Stored data:
((
-- pv_equiv track=rewrite | github.com/raulhigueras/LolaVA | modules/mwiki.py | extraer_pais_de_frase
-- ===== SOURCE A (Python) =====
-- def extraer_pais_de_frase(frase):
--         de = False
--         busqueda = []
--         frase = frase.split(" ")
--         for palabra in frase:
--                 if de == True:
--                         busqueda.append(palabra)
--                 if palabra == "de":
--                         de = True
--         return ' '.join(busqueda)
-- ===== SOURCE B (Python) =====
-- def extraer_pais_de_frase(frase):
--     palabras = frase.split(' ')
--     if 'de' in palabras:
--         return ' '.join(palabras[palabras.index('de') + 1:])
--     return ''
-- ===== Notes on version B (the rewrite author's own statement) =====
-- stated objective: simpler
-- what changed: Replaces the boolean-flag accumulation loop by locating the first 'de' token with index() and joining the tail slice after it.
import Mathlib
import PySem

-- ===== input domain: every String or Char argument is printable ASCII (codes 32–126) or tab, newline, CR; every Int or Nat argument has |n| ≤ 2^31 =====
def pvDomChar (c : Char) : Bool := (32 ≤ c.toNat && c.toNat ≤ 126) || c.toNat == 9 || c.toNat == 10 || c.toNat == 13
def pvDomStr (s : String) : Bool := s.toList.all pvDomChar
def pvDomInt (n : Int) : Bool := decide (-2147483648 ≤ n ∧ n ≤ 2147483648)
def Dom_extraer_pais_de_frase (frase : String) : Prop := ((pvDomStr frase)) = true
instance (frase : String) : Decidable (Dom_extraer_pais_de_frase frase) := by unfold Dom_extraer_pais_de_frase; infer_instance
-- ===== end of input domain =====

-- B replaces A's boolean-flag accumulation loop by index-the-first-'de'-then-join-the-tail-slice (objective: simpler).

-- ===== PORT A =====
-- frase.split(" "): sep is the nonempty literal " ", so split? is always `some`; getD [] is unreachable.
def extraer_pais_de_frase (frase : String) : String :=
  let fraseL := (PySem.Str.split? frase " ").getD []
  let st := fraseL.foldl
    (fun (s : Bool × List String) palabra =>
      let busqueda := if s.1 = true then s.2 ++ [palabra] else s.2
      let de := if palabra == "de" then true else s.1
      (de, busqueda))
    (false, [])
  PySem.Str.join " " st.2

-- ===== PORT B =====
def extraer_pais_de_frase_alt (frase : String) : String :=
  let palabras := (PySem.Str.split? frase " ").getD []
  match PySem.List.index? palabras "de" with
  | some i => PySem.Str.join " " (PySem.List.slice palabras (some ((i : Int) + 1)) none)
  | none => ""

-- ===== PRECONDITION & SPEC =====
def Spec_extraer_pais_de_frase (frase : String) (out : String) : Prop := out = extraer_pais_de_frase_alt frase
instance (frase : String) (out : String) : Decidable (Spec_extraer_pais_de_frase frase out) := by unfold Spec_extraer_pais_de_frase; infer_instance

-- ===== CLAIM (what is proved, stated in full; the proofs are below) =====
def Claim_equal_extraer_pais_de_frase : Prop := ∀ (frase : String), Dom_extraer_pais_de_frase frase → Spec_extraer_pais_de_frase frase (extraer_pais_de_frase frase)

-- ===== LEMMAS AND PROOFS =====

-- A's loop body, abstracted for the lemmas.
def pvStepA (s : Bool × List String) (palabra : String) : Bool × List String :=
  let busqueda := if s.1 = true then s.2 ++ [palabra] else s.2
  let de := if palabra == "de" then true else s.1
  (de, busqueda)

theorem pvFoldA_true (l : List String) (acc : List String) :
    l.foldl pvStepA (true, acc) = (true, acc ++ l) := by
  induction l generalizing acc with
  | nil => simp
  | cons x xs ih => simp [pvStepA, ih]

theorem pvFoldA_false (l : List String) :
    (l.foldl pvStepA (false, [])).2 =
      match PySem.List.index? l "de" with
      | some i => l.drop (i + 1)
      | none => [] := by
  induction l with
  | nil =>
    rw [show PySem.List.index? ([] : List String) "de" = none from by
      rw [PySem.List.index?_eq_none_iff]; simp]
    simp
  | cons x xs ih =>
    by_cases hx : x = "de"
    · subst hx
      rw [PySem.List.index?_cons_self]
      simp [pvStepA, pvFoldA_true]
    · rw [PySem.List.index?_cons_of_ne xs hx]
      have hx' : (x == "de") = false := by simp [hx]
      simp only [List.foldl_cons, pvStepA, hx', if_false, Bool.false_eq_true]
      rw [ih]
      cases PySem.List.index? xs "de" with
      | none => simp
      | some i => simp

theorem extraer_pais_de_frase_eq (frase : String) :
    extraer_pais_de_frase frase = extraer_pais_de_frase_alt frase := by
  unfold extraer_pais_de_frase extraer_pais_de_frase_alt
  simp only []
  have hfold := pvFoldA_false ((PySem.Str.split? frase " ").getD [])
  rw [show (fun (s : Bool × List String) palabra =>
      let busqueda := if s.1 = true then s.2 ++ [palabra] else s.2
      let de := if palabra == "de" then true else s.1
      (de, busqueda)) = pvStepA from rfl]
  cases h : PySem.List.index? ((PySem.Str.split? frase " ").getD []) "de" with
  | none => rw [hfold, h]; simp [PySem.Str.join, PySem.Chars.join_nil]
  | some i =>
    rw [hfold, h]
    have hs : PySem.List.slice ((PySem.Str.split? frase " ").getD []) (some ((i : Int) + 1)) none
        = List.drop (i + 1) ((PySem.Str.split? frase " ").getD []) := by
      rw [← Nat.cast_add_one, PySem.List.slice_from_natCast]
    simp [hs]

-- ===== VERDICT (by name: the statement is the Claim_ definition above) =====
theorem extraer_pais_de_frase_spec : Claim_equal_extraer_pais_de_frase := by
  intro frase _
  exact extraer_pais_de_frase_eq frase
))
What the task requires: The required output is every line above from the one with "[PySem.List.index?_cons_of_ne xs hx]" down to the one with "rw [show (fun", restated word for word, ends included.

Output of the task:
    · rw [PySem.List.index?_cons_of_ne xs hx]
      have hx' : (x == "de") = false := by simp [hx]
      simp only [List.foldl_cons, pvStepA, hx', if_false, Bool.false_eq_true]
      rw [ih]
      cases PySem.List.index? xs "de" with
      | none => simp
      | some i => simp

theorem extraer_pais_de_frase_eq (frase : String) :
    extraer_pais_de_frase frase = extraer_pais_de_frase_alt frase := by
  unfold extraer_pais_de_frase extraer_pais_de_frase_alt
  simp only []
  have hfold := pvFoldA_false ((PySem.Str.split? frase " ").getD [])
  rw [show (fun (s : Bool × List String) palabra =>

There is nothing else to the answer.